▶ Saved entries
◇ ◇ ◇ ◇ ◇

-- pv_equiv track=rewrite | github.com/bobxiong88/Competitive-Programming-Solutions | DMOJ solutions/CCC/ccc07s3.py | findFriend
-- ===== SOURCE A (Python) =====
-- def findFriend(graph,ox, x, y, visited):
--     nodeVal = graph[x]
--     visited.append(nodeVal)
--
--     if nodeVal==-1:
--         pass
--     elif ox == nodeVal:
--         pass
--     else:
--         findFriend(graph,ox,nodeVal,y,visited)
--     return visited
-- ===== SOURCE B (Python) =====
-- def findFriend(graph, ox, x, y, visited):
--     # Bounded iteration instead of recursion: a terminating chain looks up each
--     # key at most once, so len(graph) + 1 iterations always suffice; the bound
--     # doubles as a cycle guard (no recursion depth blow-up on cyclic data).
--     cur, done = x, False
--     for _ in range(len(graph) + 1):
--         if not done:
--             cur = graph[cur]
--             visited.append(cur)
--             done = cur == -1 or ox == cur
--     return visited
-- ===== Notes on version B (the rewrite author's own statement) =====
-- stated objective: alternative
-- what changed: Replaces the unbounded recursion threading the mutable accumulator by a bounded for-loop (len(graph)+1 iterations, justified by pigeonhole) with a done flag, appending values iteratively.
import Mathlib
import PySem

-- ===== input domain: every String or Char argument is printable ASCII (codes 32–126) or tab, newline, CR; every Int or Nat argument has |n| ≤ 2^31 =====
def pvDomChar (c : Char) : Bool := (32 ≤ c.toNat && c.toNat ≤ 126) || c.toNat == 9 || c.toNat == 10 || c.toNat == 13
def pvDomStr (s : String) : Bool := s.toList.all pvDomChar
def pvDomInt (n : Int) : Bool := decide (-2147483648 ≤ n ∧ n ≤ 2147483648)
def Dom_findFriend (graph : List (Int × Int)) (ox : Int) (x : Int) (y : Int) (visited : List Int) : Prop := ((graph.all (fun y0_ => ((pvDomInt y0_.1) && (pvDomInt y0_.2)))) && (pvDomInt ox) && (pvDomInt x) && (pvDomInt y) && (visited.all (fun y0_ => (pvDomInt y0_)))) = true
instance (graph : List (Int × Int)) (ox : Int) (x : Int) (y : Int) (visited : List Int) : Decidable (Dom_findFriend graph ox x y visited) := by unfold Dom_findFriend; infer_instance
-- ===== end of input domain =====

-- B replaces A's unbounded accumulator recursion by a bounded for-loop over
-- range(len(graph)+1) with a done flag (pigeonhole: a terminating chain needs at
-- most len(graph) lookups). Equivalence is about the RETURN value; both Pythons
-- mutate `visited` to the same final contents on every input Pre_ admits.

-- ===== PORT A =====
-- Python dict lookup graph[x] (first match on the association list); none = KeyError.
def pyLookup (graph : List (Int × Int)) (k : Int) : Option Int :=
  (graph.find? (fun p => p.1 == k)).map (·.2)

-- A's recursion, with fuel (graph.length + 1 suffices on every input Pre_ admits;
-- fuel exhaustion / missing key return the current visited, both outside Pre_).
def findFriendGo (graph : List (Int × Int)) (ox : Int) (y : Int) : Nat → Int → List Int → List Int
  | 0, _, visited => visited
  | Nat.succ n, x, visited =>
    match pyLookup graph x with
    | none => visited
    | some nodeVal =>
      let visited := visited ++ [nodeVal]
      if nodeVal = -1 then visited
      else if ox = nodeVal then visited
      else findFriendGo graph ox y n nodeVal visited

def findFriend (graph : List (Int × Int)) (ox : Int) (x : Int) (y : Int) (visited : List Int) : List Int :=
  findFriendGo graph ox y (graph.length + 1) x visited

-- ===== PORT B =====
-- one iteration of Source B's for-loop body; state = (cur, done, visited).
-- On a missing key Python raises KeyError (outside Pre_); the port stops there.
def stepB (graph : List (Int × Int)) (ox : Int) (st : Int × Bool × List Int) (_i : Nat) : Int × Bool × List Int :=
  if st.2.1 then st
  else
    match pyLookup graph st.1 with
    | none => (st.1, true, st.2.2)
    | some cur => (cur, (cur == -1) || (ox == cur), st.2.2 ++ [cur])

def findFriend_alt (graph : List (Int × Int)) (ox : Int) (x : Int) (y : Int) (visited : List Int) : List Int :=
  ((List.range (graph.length + 1)).foldl (stepB graph ox) (x, false, visited)).2.2

-- ===== PRECONDITION & SPEC =====
-- Pre_ excludes exactly the inputs where Python A raises: a chain step whose key is absent
-- from graph (KeyError) or a chain that cycles without hitting -1 or ox (RecursionError).
-- stopsWithin iterates only the input's pointer function; by pigeonhole a terminating chain
-- stops within graph.length + 1 steps, so this admits every input A returns on.
def stopsWithin (graph : List (Int × Int)) (ox : Int) : Nat → Int → Bool
  | 0, _ => false
  | Nat.succ n, x =>
    match pyLookup graph x with
    | none => false
    | some v => if v = -1 ∨ ox = v then true else stopsWithin graph ox n v

def Pre_findFriend (graph : List (Int × Int)) (ox : Int) (x : Int) (y : Int) (visited : List Int) : Prop :=
  stopsWithin graph ox (graph.length + 1) x = true

instance (graph : List (Int × Int)) (ox : Int) (x : Int) (y : Int) (visited : List Int) : Decidable (Pre_findFriend graph ox x y visited) := by unfold Pre_findFriend; infer_instance

def pvWitness_findFriend : (List (Int × Int)) × Int × Int × Int × List Int :=
  ([(1, 2), (2, -1)], 5, 1, 0, [7])

def Spec_findFriend (graph : List (Int × Int)) (ox : Int) (x : Int) (y : Int) (visited : List Int) (out : List Int) : Prop := out = findFriend_alt graph ox x y visited
instance (graph : List (Int × Int)) (ox : Int) (x : Int) (y : Int) (visited : List Int) (out : List Int) : Decidable (Spec_findFriend graph ox x y visited out) := by unfold Spec_findFriend; infer_instance

-- ===== CLAIM (what is proved, stated in full; the proofs are below) =====
def Claim_equal_findFriend : Prop := ∀ (graph : List (Int × Int)) (ox : Int) (x : Int) (y : Int) (visited : List Int), Dom_findFriend graph ox x y visited → Pre_findFriend graph ox x y visited → Spec_findFriend graph ox x y visited (findFriend graph ox x y visited)

-- ===== LEMMAS AND PROOFS =====
-- once the done flag is set, the remaining iterations leave the state unchanged
theorem foldl_stepB_done (graph : List (Int × Int)) (ox : Int) :
    ∀ (l : List Nat) (st : Int × Bool × List Int), st.2.1 = true →
      l.foldl (stepB graph ox) st = st := by
  intro l
  induction l with
  | nil => intro st _; rfl
  | cons a l ih =>
    intro st h
    simp only [List.foldl_cons, stepB, h, if_true]
    exact ih st h

-- B's fold equals A's fuel recursion (fuel = loop length), on ALL inputs
theorem foldl_stepB_eq_go (graph : List (Int × Int)) (ox y : Int) :
    ∀ (l : List Nat) (x : Int) (visited : List Int),
      (l.foldl (stepB graph ox) (x, false, visited)).2.2
        = findFriendGo graph ox y l.length x visited := by
  intro l
  induction l with
  | nil => intro x visited; simp [findFriendGo]
  | cons a l ih =>
    intro x visited
    simp only [List.foldl_cons, List.length_cons, findFriendGo]
    cases h : pyLookup graph x with
    | none =>
      simp only [stepB, h, Bool.false_eq_true, if_false]
      rw [foldl_stepB_done graph ox l _ rfl]
    | some v =>
      simp only [stepB, h, Bool.false_eq_true, if_false]
      by_cases h1 : v = -1
      · simp only [h1, if_true]
        rw [foldl_stepB_done graph ox l _ (by simp)]
      · by_cases h2 : ox = v
        · have hd : ((v == -1) || (ox == v)) = true := by simp [h2]
          rw [hd, foldl_stepB_done graph ox l _ rfl]
          simp [h1, h2]
        · have : ((v == -1) || (ox == v)) = false := by
            simp [h1, h2]
          simp only [h1, h2, if_false, this]
          exact ih v (visited ++ [v])

-- ===== VERDICT (by name: the statement is the Claim_ definition above) =====
theorem findFriend_spec : Claim_equal_findFriend := by
  intro graph ox x y visited _ _
  unfold Spec_findFriend findFriend findFriend_alt
  rw [foldl_stepB_eq_go graph ox y (List.range (graph.length + 1)) x visited,
    List.length_range]
-- main loop invariant: from any live (or initial empty) accumulator, the walk computes
-- pvRes of the whole remaining string
theorem pv_walk_eq : ∀ (l : List Char) (acc : String),
    (acc = "" ∨ acc ∈ (pvLive : List String)) →
    pvWalk acc l = pvRes (acc ++ String.ofList l) := by
  intro l
  induction l with
  | nil =>
    intro acc hacc
    have hmem : acc ∈ ("" :: (pvLive : List String)) := by
      rcases hacc with rfl | h
      · exact List.mem_cons_self
      · exact List.mem_cons_of_mem _ h
    have hall := pv_nokey acc hmem
    rw [List.all_eq_true] at hall
    unfold pvWalk pvRes
    rw [String.append_empty]
    rw [List.find?_eq_none.mpr (fun e he => by simpa using hall e he)]
    rfl
  | cons c rest ih =>
    intro acc hacc
    have hmem : acc ∈ ("" :: (pvLive : List String)) := by
      rcases hacc with rfl | h
      · exact List.mem_cons_self
      · exact List.mem_cons_of_mem _ h
    unfold pvWalk
    cases hget : pvTerminal.get? (acc.push c) with
    | some m =>
      have hmemit : (acc.push c, m) ∈ pvTerminal.items :=
        PySem.Dict.mem_items_of_get?_eq_some _ hget
      have hpref : (acc.push c).toList <+: (acc ++ String.ofList (c :: rest)).toList := by
        simp
      have hfind : pvTerminal.items.find?
          (fun e => PySem.Str.startswith (acc ++ String.ofList (c :: rest)) e.1)
          = some (acc.push c, m) := by
        apply pv_find?_unique _ _ _ hmemit
        · simpa using (PySem.Chars.startswith_iff _ _).mpr hpref
        · intro y hy hpy
          have hyp : y.1.toList <+: (acc ++ String.ofList (c :: rest)).toList := by
            have := (PySem.Chars.startswith_iff _ _).mp (by simpa using hpy)
            simpa using this
          exact pv_match_unique hy hmemit hyp hpref
      unfold pvRes
      rw [hfind]
      simp only [hget]
      rfl
    | none =>
      by_cases hc : PySem.Set.contains pvLive (acc.push c) = true
      · simp only [hget, hc, if_true]
        have hlive : acc.push c ∈ (pvLive : List String) :=
          (PySem.Set.contains_iff _ _).mp hc
        rw [ih (acc.push c) (Or.inr hlive), pv_shift]
      · simp only [Bool.not_eq_true] at hc
        simp only [hget, hc, Bool.false_eq_true, if_false]
        -- no keyword is a prefix of the whole string: pvRes = POST
        unfold pvRes
        rw [List.find?_eq_none.mpr ?nopref]
        · rfl
        case nopref =>
          intro e he
          simp only [Bool.not_eq_true]
          by_contra hsw
          simp only [Bool.not_eq_false] at hsw
          have hpe : e.1.toList <+: (acc.push c).toList ++ rest := by
            have := (PySem.Chars.startswith_iff _ _).mp (by simpa using hsw)
            simpa using this
          have hnl : acc.push c ∉ (pvLive : List String) := by
            intro h
            have := (PySem.Set.contains_iff pvLive (acc.push c)).mpr h
            rw [hc] at this; cases this
          rcases Nat.le_total e.1.toList.length (acc.push c).toList.length with hle | hge
          · -- key would be a prefix of acc.push c
            have hpre : e.1.toList <+: (acc.push c).toList :=
              List.prefix_of_prefix_length_le hpe (List.prefix_append _ _) hle
            rcases Nat.lt_or_ge e.1.toList.length (acc.push c).toList.length with hlt | hge2
            · -- strictly shorter: the keyword would be a prefix of acc, contradicting pv_nokey
              have htake : e.1.toList = (acc.push c).toList.take e.1.toList.length :=
                List.prefix_iff_eq_take.mp hpre
              have hlen : e.1.toList.length ≤ acc.toList.length := by
                simp only [String.toList_push, List.length_append, List.length_cons,
                  List.length_nil] at hlt
                omega
              have hpacc : e.1.toList <+: acc.toList := by
                rw [List.prefix_iff_eq_take, htake]
                simp only [String.toList_push]
                rw [List.take_append_of_le_length hlen]
                rw [List.length_take, Nat.min_eq_left hlen]
              have hall := pv_nokey acc hmem
              rw [List.all_eq_true] at hall
              have hne := hall e he
              simp only [Bool.not_eq_eq_eq_not, Bool.not_true] at hne
              have hsw2 : PySem.Str.startswith acc e.1 = true := by
                simpa using (PySem.Chars.startswith_iff acc.toList e.1.toList).mpr hpacc
              rw [hsw2] at hne
              cases hne
            · -- equal length: e.1 = acc.push c, but get? returned none
              have heq : e.1.toList = (acc.push c).toList := by
                have := List.prefix_iff_eq_take.mp hpre
                rw [this, List.take_of_length_le hge2]
              have heqs : e.1 = acc.push c := String.toList_inj.mp heq
              have hg := PySem.Dict.get?_of_mem_items pvTerminal he (by
                simpa [PySem.Dict.keys] using pv_keys_nodup)
              rw [heqs, hget] at hg
              cases hg
          · -- keyword strictly longer: acc.push c is a proper nonempty prefix of it → live
            have hpre : (acc.push c).toList <+: e.1.toList :=
              List.prefix_of_prefix_length_le (List.prefix_append _ _) hpe hge
            have htake : (acc.push c).toList = e.1.toList.take (acc.push c).toList.length :=
              List.prefix_iff_eq_take.mp hpre
            rcases Nat.lt_or_ge (acc.push c).toList.length e.1.toList.length with hlt | hge2
            · have hi : (acc.push c).toList.length ∈ List.range e.1.toList.length :=
                List.mem_range.mpr hlt
              rcases pv_live_complete e he _ hi with h0 | hin
              · simp at h0
              · rw [← htake, String.ofList_toList] at hin
                exact hnl hin
            · -- lengths equal: e.1 = acc.push c, but get? returned none
              have heq : (acc.push c).toList = e.1.toList := by
                rw [htake, List.take_of_length_le hge2]
              have heqs : e.1 = acc.push c := String.toList_inj.mp heq.symm
              have hg := PySem.Dict.get?_of_mem_items pvTerminal he (by
                simpa [PySem.Dict.keys] using pv_keys_nodup)
              rw [heqs, hget] at hg
              cases hg

-- ===== VERDICT (by name: the statement is the Claim_ definition above) =====
theorem infer_http_method_py_spec : Claim_equal_infer_http_method_py := by
  intro command _
  unfold Spec_infer_http_method_py infer_http_method_py_alt
  rw [pv_A_eq, pv_walk_eq (PySem.Str.lower command).toList "" (Or.inl rfl)]
  rw [String.ofList_toList, String.empty_append]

◇ ◇ ◇ ◇ ◇

▶ ABOUT THIS TASK
Take the lines above from the one containing "simp only [hget]" down to the one containing "simp only [hget, hc, Bool.false_eq_true, if_false]", and transcribe them exactly, both ends included.

▶ TASK OUTPUT
      simp only [hget]
      rfl
    | none =>
      by_cases hc : PySem.Set.contains pvLive (acc.push c) = true
      · simp only [hget, hc, if_true]
        have hlive : acc.push c ∈ (pvLive : List String) :=
          (PySem.Set.contains_iff _ _).mp hc
        rw [ih (acc.push c) (Or.inr hlive), pv_shift]
      · simp only [Bool.not_eq_true] at hc
        simp only [hget, hc, Bool.false_eq_true, if_false]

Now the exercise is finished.